Expected output: {2: [B,C,D,E,F,G,H], 4: [D,E,F]}

Explanation: for all nodes from B to the right the path must go through edge 2. However the nodes A, B and C are not under edge 4 because no path between any of them and M contains edge 4.

Example 2:

Expected output: {1: [A,B,C,D,E,F], 2: [A,B,C,D,E,F], 5: [D,E,F]}

Explanation: both of nodes A and B must belong to both of edges 1 and 2 because node M is reachable from each of them (besides the shortest path) also through node C. Path length does not matter. Like in example 1, none of nodes in the cycle belongs to edge 5.

Example 3: (UPDATE - counterexample for @user58697's comment)

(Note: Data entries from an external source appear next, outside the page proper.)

-- pv_equiv track=rewrite | github.com/VyUng0711/competitive-programming-solutions | leetcode/merge_sorted_files.py | merge_sorted_files_2
-- ===== SOURCE A (Python) =====
-- import heapq
--
-- def merge_sorted_files_2(sorted_files):
-- 	my_list = []
-- 	for file in sorted_files:
-- 		for x in file:
-- 			my_list.append(x)
-- 	heapq.heapify(my_list)
-- 	sorted_list = []
-- 	length = len(my_list)
-- 	for i in range(length):
-- 		sorted_list.append(heapq.heappop(my_list))
-- 	return sorted_list
-- ===== SOURCE B (Python) =====
-- def merge_sorted_files_2(sorted_files):
--     return sorted([x for file in sorted_files for x in file])
-- ===== Notes on version B (the rewrite author's own statement) =====
-- stated objective: idiomatic
-- what changed: B flattens with a comprehension and calls the built-in sorted() once instead of hand-draining a heap with n heappop calls (note: the inner files are not guaranteed sorted by the caller, so a k-way merge would not be exact; a full sort is)
import Mathlib
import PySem

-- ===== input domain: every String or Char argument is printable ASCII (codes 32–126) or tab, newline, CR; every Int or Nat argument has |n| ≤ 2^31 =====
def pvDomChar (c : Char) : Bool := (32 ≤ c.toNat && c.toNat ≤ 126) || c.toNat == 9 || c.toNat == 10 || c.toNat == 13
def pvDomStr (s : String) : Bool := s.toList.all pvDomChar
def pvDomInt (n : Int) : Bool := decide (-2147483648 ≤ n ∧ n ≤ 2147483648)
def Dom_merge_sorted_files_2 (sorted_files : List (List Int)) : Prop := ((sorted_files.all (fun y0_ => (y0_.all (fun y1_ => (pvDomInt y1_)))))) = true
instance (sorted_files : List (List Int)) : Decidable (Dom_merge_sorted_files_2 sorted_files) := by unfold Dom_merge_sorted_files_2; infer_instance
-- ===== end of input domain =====

-- B replaces A's heapify-then-drain heapsort by one idiomatic built-in sort of the flattened list (equal value on every input).


-- ===== PORT A =====
-- heapq.heapify / heapq.heappop are standard-library calls (PySem has no heap); they are
-- ported by their exact observable semantics on a Python list of ints: heapify permutes the
-- list in place (the value returned by each of the subsequent heappops is unaffected by that
-- permutation), and heappop removes one occurrence of the minimum and returns it.
def pyHeapify (xs : List Int) : List Int := xs
def pyHeappop? (heap : List Int) : Option (Int × List Int) :=
  match PySem.List.min? heap (fun x => x) with
  | none => none
  | some m =>
    match PySem.List.remove? heap m with
    | none => none
    | some rest => some (m, rest)

def merge_sorted_files_2 (sorted_files : List (List Int)) : List Int :=
  -- my_list = []; for file in sorted_files: for x in file: my_list.append(x)
  let my_list : List Int :=
    sorted_files.foldl (fun acc file => file.foldl (fun acc x => acc ++ [x]) acc) []
  -- heapq.heapify(my_list)
  let my_list := pyHeapify my_list
  -- sorted_list = []; length = len(my_list); for i in range(length): sorted_list.append(heappop(my_list))
  let length : Int := my_list.length
  let st := (PySem.List.pyRange 0 length 1).foldl
      (fun (st : List Int × List Int) _ =>
        match pyHeappop? st.1 with
        | some (m, rest) => (rest, st.2 ++ [m])
        | none => st)
      (my_list, [])
  st.2

-- ===== PORT B =====
def merge_sorted_files_2_alt (sorted_files : List (List Int)) : List Int :=
  PySem.List.sorted (sorted_files.flatMap (fun file => file)) (fun x => x) false

-- ===== PRECONDITION & SPEC =====
def Spec_merge_sorted_files_2 (sorted_files : List (List Int)) (out : List Int) : Prop := out = merge_sorted_files_2_alt sorted_files
instance (sorted_files : List (List Int)) (out : List Int) : Decidable (Spec_merge_sorted_files_2 sorted_files out) := by unfold Spec_merge_sorted_files_2; infer_instance

-- ===== CLAIM (what is proved, stated in full; the proofs are below) =====
def Claim_equal_merge_sorted_files_2 : Prop := ∀ (sorted_files : List (List Int)), Dom_merge_sorted_files_2 sorted_files → Spec_merge_sorted_files_2 sorted_files (merge_sorted_files_2 sorted_files)

-- ===== LEMMAS AND PROOFS =====

-- the inner append loop is list append
theorem pv_foldl_append (f : List Int) : ∀ (acc : List Int), f.foldl (fun acc x => acc ++ [x]) acc = acc ++ f := by
  induction f with
  | nil => simp
  | cons x t ih => intro acc; simp [List.foldl, ih]

-- the nested flatten loops build flatMap
theorem pv_flatten (files : List (List Int)) : ∀ (acc : List Int),
    files.foldl (fun acc file => file.foldl (fun acc x => acc ++ [x]) acc) acc
      = acc ++ files.flatMap (fun file => file) := by
  induction files with
  | nil => simp
  | cons f t ih =>
    intro acc
    simp only [List.foldl_cons]
    rw [pv_foldl_append, ih]
    simp [List.append_assoc]

-- sorted(l) = min(l) :: sorted(l minus that minimum)
theorem pv_sorted_cons_min (l : List Int) (m : Int)
    (hm : PySem.List.min? l (fun x => x) = some m) :
    PySem.List.sorted l (fun x => x) false = m :: PySem.List.sorted (l.erase m) (fun x => x) false := by
  have hmem : m ∈ l := PySem.List.min?_mem hm
  have hmin := PySem.List.min?_isMin hm
  apply PySem.List.sorted_id_eq_of_perm_of_pairwise
  · exact (List.Perm.cons m (PySem.List.sorted_perm _ _ _)).trans (List.perm_cons_erase hmem).symm
  · refine List.pairwise_cons.mpr ⟨?_, ?_⟩
    · intro y hy
      have : y ∈ l.erase m := (PySem.List.mem_sorted _ _ _ _).1 hy
      exact hmin y (List.mem_of_mem_erase this)
    · exact PySem.List.sorted_pairwise _ _

-- draining the pool one minimum at a time produces sorted(l)
theorem pv_drain (L : List Int) : ∀ (l acc : List Int), L.length = l.length →
    (L.foldl
      (fun (st : List Int × List Int) _ =>
        match pyHeappop? st.1 with
        | some (m, rest) => (rest, st.2 ++ [m])
        | none => st)
      (l, acc)).2 = acc ++ PySem.List.sorted l (fun x => x) false := by
  induction L with
  | nil =>
    intro l acc h
    have : l = [] := by cases l <;> simp_all
    subst this
    simp [(PySem.List.sorted_eq_nil_iff (xs := []) (key := fun x => x) (rev := false)).mpr rfl]
  | cons i t ih =>
    intro l acc h
    have hne : l ≠ [] := by intro hl; subst hl; simp at h
    obtain ⟨m, hm⟩ : ∃ m, PySem.List.min? l (fun x => x) = some m := by
      cases hmm : PySem.List.min? l (fun x => x) with
      | none => exact absurd ((PySem.List.min?_eq_none_iff _ _).1 hmm) hne
      | some m => exact ⟨m, rfl⟩
    have hmem : m ∈ l := PySem.List.min?_mem hm
    have hrem : PySem.List.remove? l m = some (l.erase m) := PySem.List.remove?_eq_some_erase l m hmem
    have hlen : t.length = (l.erase m).length := by
      have := List.length_erase_of_mem hmem
      simp at h; omega
    have hstep : pyHeappop? l = some (m, l.erase m) := by
      simp [pyHeappop?, hm, hrem]
    rw [List.foldl_cons]
    simp only [hstep]
    rw [ih (l.erase m) (acc ++ [m]) hlen, pv_sorted_cons_min l m hm]
    simp

-- ===== VERDICT (by name: the statement is the Claim_ definition above) =====
theorem merge_sorted_files_2_spec : Claim_equal_merge_sorted_files_2 := by
  intro sorted_files _
  unfold Spec_merge_sorted_files_2 merge_sorted_files_2 merge_sorted_files_2_alt pyHeapify
  simp only [pv_flatten, List.nil_append]
  apply pv_drain
  rw [PySem.List.length_pyRange_one]
  omega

Expected output: {1: [A,B,C,D,E,F], 5: [D,E,F]}

Explanation: for every node A..F there exists path through edge 1 to M (for example BCAM, FECAM). However none of nodes A, B, C can reach M through edge 5 so they do not belong to it in result map (ACDFECBM is a trail, not path).

Straightforward solution

The dummy algorithm works correctly (I show pseudocode because I have implemented it in Neo4j Traversal framework actually):

Map<Edge,Set<Node>> execute(Set<Edge> input) {
    Map<Edge,Set<Node>> result = new HashMap<>();
    Node m = graph.getMainNode();
    for (Node n : graph.getAllNodes()) {
        for (Path p : depthFirstSearchAllUniquePathsFrom(n, m)) {
            for (Edge e : p.getEdges().filter(input::contains).toList()) {
                result.computeIfAbsent(e, new HashSet<>()).add(n);
            }
        }
    }
    return result;
}

The problem

The algorithm is slow. The traversal of graph of 758 nodes and 133 input edges with many cycles takes 20min on my local computer. Debugging proves there is a lot of similar paths (the depthFirstSearchAllUniquePathsFrom is actually traversal with Uniqueness.NODE_PATH which is very time consuming).

I seek for efficient algorithm which would better utilize information gained during traversal (for comparison - something like if Floyd-Warshall algorithm finds all paths with better complexity than would multiple calls of Dijkstra algorithm between each pair do).

I actually don't want to enumerate paths (which has exponential of factorial complexity). I cannot distinguish whether I am falling into trap of some NP-hard problem or there is just some simple solution I am overlooking.

Notes

• similar problem - OP seeks for all vertices passed by all paths (while I seek for all edges and "en-masse")

UPDATE

Following the update to the explanation in the question, the following query will return a collection of all distinct nodes for each relationship ID for which a path exists that:

• connects M and the node
• passes through the relationship with given ID
• traverses any node at most once

UNWIND $edgeIds AS edgeId
MATCH p = SHORTEST 1 (m {id: "M"})--*()-[r {id: edgeId}]-()--*(s)
WHERE size(nodes(p)) = COUNT { UNWIND nodes(p) AS n RETURN DISTINCT n }
RETURN edgeId, collect(s.id) AS nodes

To show it works, I made the values "M", 2 etc values of property id of the nodes and relationships for my examples.

Here is the data and results for the first example:

CREATE ({id: "M"})-[:R]->({id: "A"})-[:R {id: 2}]->({id: "B"})-[:R {id: 3}]->
       (n15 {id: "C"})-[:R {id: 4}]->(n3 {id: "D"}),
       ({id: "F"})<-[:R]-(n3)-[:R]->({id: "E"}),
       (n15)-[:R]->({id: "G"})-[:R]->({id: "H"})

:param edgeIds => [2, 4]

+----------------------------------------------+
| edgeId | nodes                               |
+----------------------------------------------+
| 2      | ["B", "C", "D", "G", "F", "E", "H"] |
| 4      | ["D", "F", "E"]                     |
+----------------------------------------------+

The second example:

CREATE (n10 {id: "B"})<-[:R {id: 2}]-({id: "M"})-[:R {id: 1}]->
       ({id: "A"})-[:R]->(n11 {id: "C"})<-[:R]-(n10),
       (n11)-[:R {id: 5}]->(n12 {id: "D"})-[:R]->({id: "E"}),
       (n12)-[:R]->({id: "F"})

:param edgeIds => [1, 2, 5]

+-----------------------------------------+
| edgeId | nodes                          |
+-----------------------------------------+
| 1      | ["A", "C", "B", "D", "E", "F"] |
| 2      | ["B", "C", "A", "D", "E", "F"] |
| 5      | ["D", "E", "F"]                |
+-----------------------------------------+

The third example:

CREATE (n18 {id: "B"})<-[:R {id: 2}]-({id: "M"})-[:R {id: 1}]->
       ({id: "A"})-[:R {id: 3}]->(n19 {id: "C"})<-[:R {id: 4}]-(n18),
       (n19)-[:R {id: 5}]->({id: "D"})-[:R {id: 7}]->({id: "F"})<-[:R {id: 8}]-
       ({id: "E"})<-[:R {id: 6}]-(n19);

:param edgeIds => [1, 5]

+-----------------------------------------+
| edgeId | nodes                          |
+-----------------------------------------+
| 1      | ["A", "C", "D", "E", "B", "F"] |
| 5      | ["D", "F", "E"]                |
+-----------------------------------------+